Lines holding the word "with" in the following material must be counted; give only the resulting number.

-------- Records to use

theorem pvRowConf_iff (m : List (List Int)) :
    pvRowConf m ↔ pvRowCnt m := by
  unfold pvRowConf pvRowCnt
  constructor
  · rintro ⟨fila, hmem, hcnt⟩
    obtain ⟨k, hk, heq⟩ := List.mem_iff_getElem.mp hmem
    have hkl : k < 8 ∧ k < m.length := by
      have h1 : (m.take 8).length = min 8 m.length := List.length_take
      have h2 := hk
      omega
    refine ⟨(k : Int), (mem_pvR8 _).mpr ⟨by omega, by omega⟩, ?_⟩
    have hrow : pvRow m (k : Int) = fila := by
      unfold pvRow
      rw [PySem.List.pyGet?_natCast, List.getElem?_eq_getElem hkl.2]
      simp only [Option.getD_some]
      rw [← heq]
      exact (List.getElem_take).symm
    rw [hrow, PySem.List.count_eq]
    exact hcnt
  · rintro ⟨r, hr, hcnt⟩
    obtain ⟨h0, h7⟩ := (mem_pvR8 r).mp hr
    have hcast : r = ((r.toNat : Nat) : Int) := by omega
    have hrow : pvRow m r = (m[r.toNat]?).getD [] := by
      unfold pvRow
      rw [hcast, PySem.List.pyGet?_natCast]
      have hnn : ((r.toNat : Int)).toNat = r.toNat := by omega
      rw [hnn]
    by_cases hlt : r.toNat < m.length
    · have hg : m[r.toNat]? = some m[r.toNat] := List.getElem?_eq_getElem hlt
      have hmem : m[r.toNat] ∈ m.take 8 := by
        have h8 : r.toNat < (m.take 8).length := by simp; omega
        have heq : (m.take 8)[r.toNat] = m[r.toNat] := List.getElem_take
        rw [← heq]
        exact List.getElem_mem h8
      refine ⟨m[r.toNat], hmem, ?_⟩
      rw [PySem.List.count_eq, hrow, hg] at hcnt
      simpa using hcnt
    · exfalso
      rw [PySem.List.count_eq, hrow, List.getElem?_eq_none (by omega)] at hcnt
      simp at hcnt

theorem pvX_iff (m : List (List Int)) :
    (pvRowConf m ∨ pvPairConf m Prod.snd 0 7 ∨
      pvPairConf m (fun p => p.1 - p.2) (-7) 7 ∨ pvPairConf m (fun p => p.1 + p.2) 0 7) ↔
      pvX m := by
  unfold pvX
  rw [pvRowConf_iff m]

-- ===== VERDICT (by name: the statement is the Claim_ definition above) =====
theorem validacion_spec : Claim_unchanged_validacion := by
  intro m _hdom _hpre
  unfold Spec_validacion
  intro hnd
  have hA := validacion_false_iff m
  have hB := validacion_alt_false_iff m
  cases hAv : validacion m <;> cases hBv : validacion_alt m
  · rfl
  · have hx : pvX m := hA.mp hAv
    have := hB.mpr (Or.inl hx)
    rw [this] at hBv
    cases hBv
  · rcases hB.mp hBv with hx | hH
    · rw [hA.mpr hx] at hAv
      cases hAv
    · exfalso
      have hnX : ¬ pvX m := by
        intro hx
        rw [hA.mpr hx] at hAv
        cases hAv
      apply hnd
      unfold D_validacion
      refine ⟨?_, ?_, ?_⟩
      · exact (rowOK_iff m).mpr (fun hrc => hnX ((pvX_iff m).mp (Or.inl hrc)))
      · by_contra hnp
        obtain ⟨p, hp, q, hq, hne, hnR⟩ :=
          (pairs_of_not_pairwise _ (nodup_pvQs m) _ pvPOk_symm).mp hnp
        obtain ⟨hpc, hpq⟩ := (mem_pvQs m p).mp hp
        obtain ⟨hqc, hqq⟩ := (mem_pvQs m q).mp hq
        obtain ⟨b1, b2, b3, b4⟩ := dec_bounds p hpc
        obtain ⟨b5, b6, b7, b8⟩ := dec_bounds q hqc
        apply hnX
        apply (pvX_iff m).mp
        by_cases h1 : p.2 = q.2
        · exact Or.inr (Or.inl ⟨p, hpc, q, hqc, hne, hpq, hqq, h1, by omega, by omega⟩)
        · by_cases h2 : p.1 - p.2 = q.1 - q.2
          · refine Or.inr (Or.inr (Or.inl ⟨p, hpc, q, hqc, hne, hpq, hqq, h2, ?_, ?_⟩))
            · show (-7:Int) ≤ p.1 - p.2; omega
            · show p.1 - p.2 ≤ 7; omega
          · have h3 : p.1 + p.2 = q.1 + q.2 ∧ p.1 + p.2 ≤ 7 := by
              by_contra h4
              apply hnR
              refine ⟨h1, fun hd => h2 (by omega), ?_⟩
              by_cases hs : p.1 + p.2 = q.1 + q.2
              · push_neg at h4
                exact Or.inr (by have := h4 hs; omega)
              · exact Or.inl hs
            refine Or.inr (Or.inr (Or.inr ⟨p, hpc, q, hqc, hne, hpq, hqq, h3.1, ?_, h3.2⟩))
            show (0:Int) ≤ p.1 + p.2; omega
      · obtain ⟨p, hpc, q, hqc, hne, hqp, hqq, hk, hlo, hhi⟩ := hH
        exact (pairs_of_not_pairwise _ (nodup_pvQs m) _ pvSum_symm).mpr
          ⟨p, (mem_pvQs m p).mpr ⟨hpc, hqp⟩, q, (mem_pvQs m q).mpr ⟨hqc, hqq⟩, hne,
            fun hns => hns hk⟩
  · rfl

set_option maxRecDepth 10000 in
theorem validacion_changed : Claim_changed_validacion := by
  unfold Claim_changed_validacion; decide

theorem validacion_tight : Claim_exact_validacion := by
  intro m _hdom _hpre hD
  unfold D_validacion at hD
  obtain ⟨hrow, hpw, hns⟩ := hD
  obtain ⟨p, hp, q, hq, hne, hnR⟩ :=
    (pairs_of_not_pairwise _ (nodup_pvQs m) _ pvSum_symm).mp hns
  have hk : p.1 + p.2 = q.1 + q.2 := not_ne_iff.mp hnR
  obtain ⟨h1, h2, h3⟩ := pairwise_mem _ (nodup_pvQs m) _ pvPOk_symm hpw hp hq hne
  have hhigh : 8 ≤ p.1 + p.2 := by
    rcases h3 with h | h
    · exact absurd hk h
    · exact h
  obtain ⟨hpc, hpq⟩ := (mem_pvQs m p).mp hp
  obtain ⟨hqc, hqq⟩ := (mem_pvQs m q).mp hq
  obtain ⟨b1, b2, b3, b4⟩ := dec_bounds p hpc
  have hBf : validacion_alt m = false :=
    (validacion_alt_false_iff m).mpr
      (Or.inr ⟨p, hpc, q, hqc, hne, hpq, hqq, hk, hhigh, by show p.1 + p.2 ≤ 14; omega⟩)
  have hAt : validacion m = true := by
    cases hAv : validacion m
    · exfalso
      rcases (pvX_iff m).mpr ((validacion_false_iff m).mp hAv) with hrc | hcol | hdia | hlow
      · exact (rowOK_iff m).mp hrow hrc
      · obtain ⟨a, hac, b, hbc, hne', hqa, hqb, hk', _, _⟩ := hcol
        obtain ⟨g1, _, _⟩ := pairwise_mem _ (nodup_pvQs m) _ pvPOk_symm hpw
          ((mem_pvQs m a).mpr ⟨hac, hqa⟩) ((mem_pvQs m b).mpr ⟨hbc, hqb⟩) hne'
        exact g1 hk'
      · obtain ⟨a, hac, b, hbc, hne', hqa, hqb, hk', _, _⟩ := hdia
        obtain ⟨_, g2, _⟩ := pairwise_mem _ (nodup_pvQs m) _ pvPOk_symm hpw
          ((mem_pvQs m a).mpr ⟨hac, hqa⟩) ((mem_pvQs m b).mpr ⟨hbc, hqb⟩) hne'
        have hd : a.1 - a.2 = b.1 - b.2 := hk'
        exact g2 (by omega)
      · obtain ⟨a, hac, b, hbc, hne', hqa, hqb, hk', hlo', hhi'⟩ := hlow
        obtain ⟨_, _, g3⟩ := pairwise_mem _ (nodup_pvQs m) _ pvPOk_symm hpw
          ((mem_pvQs m a).mpr ⟨hac, hqa⟩) ((mem_pvQs m b).mpr ⟨hbc, hqb⟩) hne'
        have hs : a.1 + a.2 = b.1 + b.2 := hk'
        have hh : a.1 + a.2 ≤ 7 := hhi'
        rcases g3 with h | h
        · exact h hs
        · omega
    · rfl
  rw [hAt, hBf]
  exact fun h => Bool.noConfusion h
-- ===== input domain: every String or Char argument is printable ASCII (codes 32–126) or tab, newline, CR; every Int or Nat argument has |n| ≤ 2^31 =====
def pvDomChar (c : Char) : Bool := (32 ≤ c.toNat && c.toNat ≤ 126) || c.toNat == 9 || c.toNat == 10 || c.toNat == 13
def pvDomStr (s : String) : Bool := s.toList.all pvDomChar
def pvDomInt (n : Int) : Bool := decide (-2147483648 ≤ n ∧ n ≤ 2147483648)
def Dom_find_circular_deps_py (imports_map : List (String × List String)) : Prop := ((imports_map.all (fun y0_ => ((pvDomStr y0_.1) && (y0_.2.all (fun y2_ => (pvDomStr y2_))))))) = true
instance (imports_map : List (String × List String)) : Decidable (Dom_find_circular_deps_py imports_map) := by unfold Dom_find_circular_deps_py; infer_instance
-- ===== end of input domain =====

-- B replaces A's recursive nested-function DFS by an explicit iterative DFS over a stack of
-- enter/exit work items (objective: alternative decomposition, same asymptotic cost).

-- Shared modelling of the input dict (assoc list, first-match lookup — exact for Python's
-- `imports_map.get(node, [])` and `dep in imports_map`) and of the threaded state
-- (the `cycles` list, the `visited` and `path_set` sets, the `path` list).
def pvHasKey (m : List (String × List String)) (k : String) : Bool :=
  m.any (fun p => p.1 == k)

def pvGetDeps (m : List (String × List String)) (k : String) : List String :=
  ((m.find? (fun p => p.1 == k)).map Prod.snd).getD []

structure DfsSt where
  cycles  : List (List String)
  visited : PySem.Set String
  path    : List String
  pathSet : PySem.Set String

-- ===== PORT A =====
-- A's nested `_dfs` (the recursion) and its `for dep in …` loop, as mutual recursion; the Nat
-- fuel is a totality guard only — A is always called with fuel imports_map.length + 1, which the
-- recursion (whose depth is bounded by the number of distinct keys on the path) never exhausts.
mutual
def dfsA (m : List (String × List String)) (fuel : Nat) (node : String) (s : DfsSt) : DfsSt :=
  match fuel with
  | 0 => s
  | f + 1 =>
    if node ∈ s.pathSet then
      -- Found a cycle (node ∈ path_set ⇒ node ∈ path, so `.getD 0` is never the default)
      let cycleStart := (PySem.List.index? s.path node).getD 0
      let cycle := s.path.drop cycleStart ++ [node]
      { s with cycles := if cycle ∈ s.cycles then s.cycles else s.cycles ++ [cycle] }
    else if node ∈ s.visited then s
    else
      let s1 : DfsSt := { s with path := s.path ++ [node], pathSet := s.pathSet.add node }
      let s2 := depsA m f (pvGetDeps m node) s1
      { s2 with path := s2.path.dropLast, pathSet := s2.pathSet.discard node,
                visited := s2.visited.add node }
termination_by (fuel, 0)

def depsA (m : List (String × List String)) (fuel : Nat) (deps : List String) (s : DfsSt) : DfsSt :=
  match deps with
  | [] => s
  | dep :: rest =>
    depsA m fuel rest (if pvHasKey m dep then dfsA m fuel dep s else s)
termination_by (fuel, deps.length + 1)
end

def find_circular_deps_py (imports_map : List (String × List String)) : List (List String) :=
  (imports_map.foldl
    (fun cycles p =>
      (dfsA imports_map (imports_map.length + 1) p.1
        ⟨cycles, PySem.Set.empty, [], PySem.Set.empty⟩).cycles)
    []).take 10

-- ===== PORT B =====
-- Measure helpers for the iterative loop's termination (proof bookkeeping only): the number of
-- keys not yet in visited ∪ path_set, and a weight of the pending work items.
def pvCnt (m : List (String × List String)) (vis ps : PySem.Set String) : Nat :=
  ((m.map Prod.fst).filter (fun k => !(decide (k ∈ vis) || decide (k ∈ ps)))).length

def pvWeight (stack : List (Bool × String)) : Nat :=
  (stack.map (fun it => if it.1 then 2 else 1)).sum

theorem pv_len_filter_lt {α : Type} (l : List α) (P Q : α → Bool)
    (h : ∀ a, P a = true → Q a = true) (x : α) (hx : x ∈ l)
    (hQ : Q x = true) (hP : P x = false) :
    (l.filter P).length < (l.filter Q).length := by
  induction l with
  | nil => cases hx
  | cons a t ih =>
    rcases List.mem_cons.mp hx with rfl | hxt
    · have hle := (List.monotone_filter_right t h).length_le
      simp [hQ, hP]
      omega
    · have h1 := ih hxt
      by_cases hPa : P a = true
      · have hQa := h a hPa
        simp [hPa, hQa]
        omega
      · simp only [Bool.not_eq_true] at hPa
        by_cases hQa : Q a = true
        · simp [hPa, hQa]
          omega
        · simp only [Bool.not_eq_true] at hQa
          simp [hPa, hQa]
          omega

----------------

Solution to the exercise ::
12